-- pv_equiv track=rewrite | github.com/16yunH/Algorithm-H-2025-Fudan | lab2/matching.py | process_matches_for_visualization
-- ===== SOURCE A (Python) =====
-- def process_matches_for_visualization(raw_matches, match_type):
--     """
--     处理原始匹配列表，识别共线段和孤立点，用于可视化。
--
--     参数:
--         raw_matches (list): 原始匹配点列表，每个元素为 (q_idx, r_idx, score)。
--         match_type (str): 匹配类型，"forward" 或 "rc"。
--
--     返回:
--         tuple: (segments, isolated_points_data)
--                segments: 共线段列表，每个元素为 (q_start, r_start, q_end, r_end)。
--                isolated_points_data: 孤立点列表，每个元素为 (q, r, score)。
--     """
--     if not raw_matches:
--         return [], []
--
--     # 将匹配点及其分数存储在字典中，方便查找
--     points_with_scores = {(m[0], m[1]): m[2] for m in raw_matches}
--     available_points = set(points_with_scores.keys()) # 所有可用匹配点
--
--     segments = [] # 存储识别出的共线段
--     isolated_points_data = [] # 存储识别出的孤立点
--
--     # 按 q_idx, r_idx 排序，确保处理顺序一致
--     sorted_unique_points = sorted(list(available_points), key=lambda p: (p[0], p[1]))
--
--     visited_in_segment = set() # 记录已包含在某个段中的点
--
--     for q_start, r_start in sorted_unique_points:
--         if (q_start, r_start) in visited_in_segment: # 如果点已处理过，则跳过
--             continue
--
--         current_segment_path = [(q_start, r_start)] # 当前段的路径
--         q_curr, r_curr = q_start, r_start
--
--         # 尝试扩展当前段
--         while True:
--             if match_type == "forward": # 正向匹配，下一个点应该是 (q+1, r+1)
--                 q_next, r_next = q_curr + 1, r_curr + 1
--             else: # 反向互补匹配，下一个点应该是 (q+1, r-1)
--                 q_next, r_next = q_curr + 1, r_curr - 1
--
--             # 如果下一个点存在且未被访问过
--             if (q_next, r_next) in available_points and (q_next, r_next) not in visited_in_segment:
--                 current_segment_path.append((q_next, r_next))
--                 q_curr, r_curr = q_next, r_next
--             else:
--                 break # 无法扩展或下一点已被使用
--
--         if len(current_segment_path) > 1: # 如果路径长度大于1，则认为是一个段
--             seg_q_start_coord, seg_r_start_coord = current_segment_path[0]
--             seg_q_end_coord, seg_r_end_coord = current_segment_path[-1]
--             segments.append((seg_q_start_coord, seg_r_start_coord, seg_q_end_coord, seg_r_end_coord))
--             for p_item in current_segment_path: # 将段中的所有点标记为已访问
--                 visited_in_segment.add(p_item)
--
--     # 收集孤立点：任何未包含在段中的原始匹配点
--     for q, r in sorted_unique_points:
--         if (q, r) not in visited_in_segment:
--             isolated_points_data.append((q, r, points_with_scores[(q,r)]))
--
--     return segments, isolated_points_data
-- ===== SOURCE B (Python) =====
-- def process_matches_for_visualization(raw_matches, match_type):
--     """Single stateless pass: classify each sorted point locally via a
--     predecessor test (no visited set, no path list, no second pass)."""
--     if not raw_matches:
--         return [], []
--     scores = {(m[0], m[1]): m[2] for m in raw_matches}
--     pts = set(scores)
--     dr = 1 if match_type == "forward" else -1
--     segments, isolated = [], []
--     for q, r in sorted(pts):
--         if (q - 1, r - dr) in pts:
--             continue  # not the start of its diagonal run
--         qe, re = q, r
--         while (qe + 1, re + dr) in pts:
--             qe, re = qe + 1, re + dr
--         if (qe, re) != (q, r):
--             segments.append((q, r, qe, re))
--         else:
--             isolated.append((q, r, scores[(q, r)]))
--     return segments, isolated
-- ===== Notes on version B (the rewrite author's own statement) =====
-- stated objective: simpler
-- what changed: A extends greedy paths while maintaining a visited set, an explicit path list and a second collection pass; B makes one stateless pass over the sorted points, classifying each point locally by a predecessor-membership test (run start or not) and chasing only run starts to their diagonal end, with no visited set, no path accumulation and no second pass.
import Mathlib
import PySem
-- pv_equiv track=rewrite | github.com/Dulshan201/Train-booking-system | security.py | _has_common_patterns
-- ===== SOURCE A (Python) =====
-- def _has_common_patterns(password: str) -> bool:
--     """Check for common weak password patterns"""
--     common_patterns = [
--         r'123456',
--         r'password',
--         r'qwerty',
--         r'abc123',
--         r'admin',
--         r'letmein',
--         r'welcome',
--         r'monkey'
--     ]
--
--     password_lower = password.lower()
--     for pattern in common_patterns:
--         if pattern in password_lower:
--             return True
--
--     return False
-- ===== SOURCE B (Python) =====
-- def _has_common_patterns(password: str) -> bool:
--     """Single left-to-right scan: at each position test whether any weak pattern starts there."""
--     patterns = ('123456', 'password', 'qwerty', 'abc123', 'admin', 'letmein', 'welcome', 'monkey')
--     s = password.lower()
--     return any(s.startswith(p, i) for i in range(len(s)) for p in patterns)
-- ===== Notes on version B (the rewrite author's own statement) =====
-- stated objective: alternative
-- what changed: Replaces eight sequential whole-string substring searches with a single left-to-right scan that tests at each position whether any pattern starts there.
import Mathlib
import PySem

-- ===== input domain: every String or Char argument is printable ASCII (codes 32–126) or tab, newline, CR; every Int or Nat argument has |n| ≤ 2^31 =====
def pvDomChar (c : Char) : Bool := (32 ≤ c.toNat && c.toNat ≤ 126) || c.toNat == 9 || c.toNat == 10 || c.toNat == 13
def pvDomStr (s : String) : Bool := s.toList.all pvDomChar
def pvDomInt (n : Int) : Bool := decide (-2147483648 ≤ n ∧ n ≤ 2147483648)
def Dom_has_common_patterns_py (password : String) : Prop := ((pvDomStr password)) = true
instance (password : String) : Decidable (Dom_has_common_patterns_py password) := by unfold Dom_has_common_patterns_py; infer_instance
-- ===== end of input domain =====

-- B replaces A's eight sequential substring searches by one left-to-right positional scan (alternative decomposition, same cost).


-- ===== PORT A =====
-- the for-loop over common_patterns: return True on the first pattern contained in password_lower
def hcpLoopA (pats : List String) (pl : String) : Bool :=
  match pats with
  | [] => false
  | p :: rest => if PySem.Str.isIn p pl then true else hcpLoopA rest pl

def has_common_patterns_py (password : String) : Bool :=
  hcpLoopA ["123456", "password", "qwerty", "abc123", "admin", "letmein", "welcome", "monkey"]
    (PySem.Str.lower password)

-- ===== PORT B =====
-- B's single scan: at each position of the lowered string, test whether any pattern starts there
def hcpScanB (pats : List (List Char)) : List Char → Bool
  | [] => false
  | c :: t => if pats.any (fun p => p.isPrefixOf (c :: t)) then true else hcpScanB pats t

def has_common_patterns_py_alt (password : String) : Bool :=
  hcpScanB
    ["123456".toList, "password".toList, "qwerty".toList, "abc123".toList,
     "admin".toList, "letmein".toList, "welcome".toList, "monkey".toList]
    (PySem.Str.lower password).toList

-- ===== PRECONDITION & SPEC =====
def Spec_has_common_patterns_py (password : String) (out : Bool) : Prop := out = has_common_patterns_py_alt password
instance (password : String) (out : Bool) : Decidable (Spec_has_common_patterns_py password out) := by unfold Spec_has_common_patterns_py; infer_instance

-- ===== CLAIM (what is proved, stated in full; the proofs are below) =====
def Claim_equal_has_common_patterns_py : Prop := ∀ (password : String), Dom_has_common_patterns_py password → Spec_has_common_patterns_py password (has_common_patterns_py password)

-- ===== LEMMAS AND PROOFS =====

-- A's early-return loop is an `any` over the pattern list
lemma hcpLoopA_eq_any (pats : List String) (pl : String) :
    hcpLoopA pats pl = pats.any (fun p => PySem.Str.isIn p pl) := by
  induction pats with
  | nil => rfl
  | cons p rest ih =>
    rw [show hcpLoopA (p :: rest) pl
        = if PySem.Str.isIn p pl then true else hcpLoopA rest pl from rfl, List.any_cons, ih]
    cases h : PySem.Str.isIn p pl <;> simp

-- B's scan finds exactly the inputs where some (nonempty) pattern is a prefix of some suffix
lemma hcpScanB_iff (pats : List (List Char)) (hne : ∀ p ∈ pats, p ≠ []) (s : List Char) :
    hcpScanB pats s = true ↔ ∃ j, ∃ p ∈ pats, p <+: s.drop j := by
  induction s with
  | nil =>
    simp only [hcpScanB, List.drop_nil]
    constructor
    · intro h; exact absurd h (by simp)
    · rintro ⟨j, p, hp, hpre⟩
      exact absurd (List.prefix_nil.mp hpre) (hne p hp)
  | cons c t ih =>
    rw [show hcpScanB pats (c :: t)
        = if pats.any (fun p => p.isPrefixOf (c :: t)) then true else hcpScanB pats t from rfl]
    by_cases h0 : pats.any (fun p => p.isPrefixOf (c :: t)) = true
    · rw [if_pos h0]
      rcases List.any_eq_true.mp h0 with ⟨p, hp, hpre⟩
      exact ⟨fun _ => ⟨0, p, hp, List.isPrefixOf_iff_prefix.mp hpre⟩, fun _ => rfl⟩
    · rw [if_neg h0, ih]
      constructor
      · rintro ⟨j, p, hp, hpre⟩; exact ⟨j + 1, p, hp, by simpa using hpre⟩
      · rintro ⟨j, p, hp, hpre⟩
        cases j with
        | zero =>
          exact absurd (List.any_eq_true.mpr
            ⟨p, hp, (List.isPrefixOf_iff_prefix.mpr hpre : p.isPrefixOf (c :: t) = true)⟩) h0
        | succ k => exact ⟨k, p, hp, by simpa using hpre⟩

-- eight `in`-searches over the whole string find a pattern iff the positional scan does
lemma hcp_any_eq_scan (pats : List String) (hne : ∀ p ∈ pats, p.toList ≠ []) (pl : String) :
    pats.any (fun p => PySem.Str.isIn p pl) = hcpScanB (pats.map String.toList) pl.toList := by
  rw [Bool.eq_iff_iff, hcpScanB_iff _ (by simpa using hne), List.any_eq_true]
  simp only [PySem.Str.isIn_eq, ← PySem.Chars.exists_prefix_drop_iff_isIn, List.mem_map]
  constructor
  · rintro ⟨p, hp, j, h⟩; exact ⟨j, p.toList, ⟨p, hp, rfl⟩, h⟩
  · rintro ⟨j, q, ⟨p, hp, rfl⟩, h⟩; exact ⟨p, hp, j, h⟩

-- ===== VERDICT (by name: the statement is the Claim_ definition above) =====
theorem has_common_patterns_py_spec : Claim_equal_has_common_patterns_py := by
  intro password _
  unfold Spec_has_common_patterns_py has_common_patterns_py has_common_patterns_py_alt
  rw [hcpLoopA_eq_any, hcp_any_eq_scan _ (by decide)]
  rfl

*****

__Exercise details__.
Send back exactly the lines of the listing above starting at the one with "(q, r, score)。" and ending at the one with "if (q_next, r_next)", inclusive, and no others.

__Reply to the exercise__.
--                isolated_points_data: 孤立点列表，每个元素为 (q, r, score)。
--     """
--     if not raw_matches:
--         return [], []
--
--     # 将匹配点及其分数存储在字典中，方便查找
--     points_with_scores = {(m[0], m[1]): m[2] for m in raw_matches}
--     available_points = set(points_with_scores.keys()) # 所有可用匹配点
--
--     segments = [] # 存储识别出的共线段
--     isolated_points_data = [] # 存储识别出的孤立点
--
--     # 按 q_idx, r_idx 排序，确保处理顺序一致
--     sorted_unique_points = sorted(list(available_points), key=lambda p: (p[0], p[1]))
--
--     visited_in_segment = set() # 记录已包含在某个段中的点
--
--     for q_start, r_start in sorted_unique_points:
--         if (q_start, r_start) in visited_in_segment: # 如果点已处理过，则跳过
--             continue
--
--         current_segment_path = [(q_start, r_start)] # 当前段的路径
--         q_curr, r_curr = q_start, r_start
--
--         # 尝试扩展当前段
--         while True:
--             if match_type == "forward": # 正向匹配，下一个点应该是 (q+1, r+1)
--                 q_next, r_next = q_curr + 1, r_curr + 1
--             else: # 反向互补匹配，下一个点应该是 (q+1, r-1)
--                 q_next, r_next = q_curr + 1, r_curr - 1
--
--             # 如果下一个点存在且未被访问过
--             if (q_next, r_next) in available_points and (q_next, r_next) not in visited_in_segment:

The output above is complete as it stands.